Nothing but the line holding "c u else []" and the lines after it, through the end of the records, should be set down, each exactly as it is.

======== DATA TO USE

def pvGroupByA (seq : List String) : List (List String) :=
  let aIndices : List Int :=
    ((PySem.List.enumerate seq).filter (fun p => p.2 == "A")).map (fun p => p.1)
  (aIndices.foldl
    (fun (acc : List (List String) × Int) aIndex =>
      (acc.1 ++ [PySem.List.slice seq (some acc.2) (some (aIndex + 1))], aIndex + 1))
    ([], 0)).1

def directional_to_directional_using_group_by_A (cache : List (String × List (List String))) (seq : List String) : List (List String) :=
  let split := (pvGroupByA seq).map pvDirectionalToDirectional
  split.foldl
    (fun combos split =>
      split.foldl (fun newCombos path =>
        newCombos ++ combos.map (fun combo => combo ++ path)) [])
    [[]]

-- ===== PORT B =====
-- one BFS level: expand every frontier entry (node, dirs, visited) over its neighbours
def pvBfsLevel (endChar : String) (frontier : List (String × List String × List String)) :
    List (List String) × List (String × List String × List String) :=
  frontier.foldl
    (fun acc t =>
      (PySem.Dict.getD pvDirectionalKeypad t.1 PySem.Dict.empty).items.foldl
        (fun acc dn =>
          if dn.2 == endChar then (acc.1 ++ [t.2.1 ++ [dn.1, "A"]], acc.2)
          else if dn.2 != t.1 && !t.2.2.contains dn.2 then
            (acc.1, acc.2 ++ [(dn.2, t.2.1 ++ [dn.1], t.2.2 ++ [t.1])])
          else acc)
        acc)
    ([], [])

-- the `while frontier:` loop; fuel only for totality (visited grows inside the 5 keys,
-- so on every call B performs the frontier empties before 10 levels)
def pvBfsRun (endChar : String) (fuel : Nat)
    (frontier : List (String × List String × List String)) : List (List String) :=
  match fuel with
  | 0 => []
  | f + 1 =>
    if frontier.isEmpty then []
    else
      let lv := pvBfsLevel endChar frontier
      if !lv.1.isEmpty then lv.1 else pvBfsRun endChar f lv.2

def pvShortestPathsB (startChar endChar : String) : List (List String) :=
  if startChar == endChar then [["A"]]
  else pvBfsRun endChar 10 [(startChar, [], [])]

-- _expand: [p + r for r in _expand(rest) for p in first]
def pvExpand : List (List (List String)) → List (List String)
  | [] => [[]]
  | s :: rest => (pvExpand rest).flatMap (fun r => s.map (fun p => p ++ r))

def directional_to_directional_using_group_by_A_alt (cache : List (String × List (List String))) (seq : List String) : List (List String) :=
  let st := seq.foldl
    (fun (acc : List (String × String) × List (String × String) × String) ch =>
      let pending := acc.2.1 ++ [(acc.2.2, ch)]
      if ch == "A" then (acc.1 ++ pending, [], ch) else (acc.1, pending, ch))
    ([], [], "A")
  pvExpand (st.1.map (fun p => pvShortestPathsB p.1 p.2))

-- ===== PRECONDITION & SPEC =====
-- Pre_ excludes exactly the inputs on which Python A raises KeyError: a sequence element
-- strictly before the last 'A' that is not one of the five directional-keypad keys
-- (it is then used as a lookup key in DIRECTIONAL_KEYPAD).
def Pre_directional_to_directional_using_group_by_A (cache : List (String × List (List String))) (seq : List String) : Prop :=
  ∀ i ∈ List.range seq.length, ("A" ∈ seq.drop (i + 1)) →
    seq.getD i "" ∈ (["A", "^", "v", "<", ">"] : List String)
instance (cache : List (String × List (List String))) (seq : List String) : Decidable (Pre_directional_to_directional_using_group_by_A cache seq) := by unfold Pre_directional_to_directional_using_group_by_A; infer_instance

def pvWitness_directional_to_directional_using_group_by_A : (List (String × List (List String))) × List String :=
  ([], ["<", "A", "v", "A"])

def Spec_directional_to_directional_using_group_by_A (cache : List (String × List (List String))) (seq : List String) (out : List (List String)) : Prop := out = directional_to_directional_using_group_by_A_alt cache seq
instance (cache : List (String × List (List String))) (seq : List String) (out : List (List String)) : Decidable (Spec_directional_to_directional_using_group_by_A cache seq out) := by unfold Spec_directional_to_directional_using_group_by_A; infer_instance

-- ===== CLAIM (what is proved, stated in full; the proofs are below) =====
def Claim_equal_directional_to_directional_using_group_by_A : Prop := ∀ (cache : List (String × List (List String))) (seq : List String), Dom_directional_to_directional_using_group_by_A cache seq → Pre_directional_to_directional_using_group_by_A cache seq → Spec_directional_to_directional_using_group_by_A cache seq (directional_to_directional_using_group_by_A cache seq)

-- ===== LEMMAS AND PROOFS =====


-- proof-side vocabulary: the Cartesian-product step both programs implement,
-- the transition-pair list, and characterisations of A's index machinery
def pvK : List String := ["A", "^", "v", "<", ">"]

def pvStep (combos split : List (List String)) : List (List String) :=
  split.flatMap (fun path => combos.map (· ++ path))

def pvProd (T : List (List (List String))) : List (List String) := T.foldl pvStep [[]]

def pvPairs : String → List String → List (String × String)
  | _, [] => []
  | prev, c :: u => if "A" ∈ c :: u then (prev, c) :: pvPairs c u else []

def pvLeft : String → List String → List (String × String)
  | _, [] => []
  | prev, c :: u => if "A" ∈ c :: u then pvLeft c u else (prev, c) :: pvLeft c u

def pvLast : String → List String → String
  | p, [] => p
  | _, c :: u => pvLast c u

def pvAIdx : List String → List Nat
  | [] => []
  | c :: u => (if c = "A" then [0] else []) ++ (pvAIdx u).map (· + 1)

def pvGOf (seq : List String) : Nat → List Nat → List (List String)
  | _, [] => []
  | s, a :: I => ((seq.drop s).take (a + 1 - s)) :: pvGOf seq (a + 1) I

================

- _SOLUTION TO THIS PROBLEM_:
  | prev, c :: u => if "A" ∈ c :: u then (prev, c) :: pvPairs c u else []

def pvLeft : String → List String → List (String × String)
  | _, [] => []
  | prev, c :: u => if "A" ∈ c :: u then pvLeft c u else (prev, c) :: pvLeft c u

def pvLast : String → List String → String
  | p, [] => p
  | _, c :: u => pvLast c u

def pvAIdx : List String → List Nat
  | [] => []
  | c :: u => (if c = "A" then [0] else []) ++ (pvAIdx u).map (· + 1)

def pvGOf (seq : List String) : Nat → List Nat → List (List String)
  | _, [] => []
  | s, a :: I => ((seq.drop s).take (a + 1 - s)) :: pvGOf seq (a + 1) I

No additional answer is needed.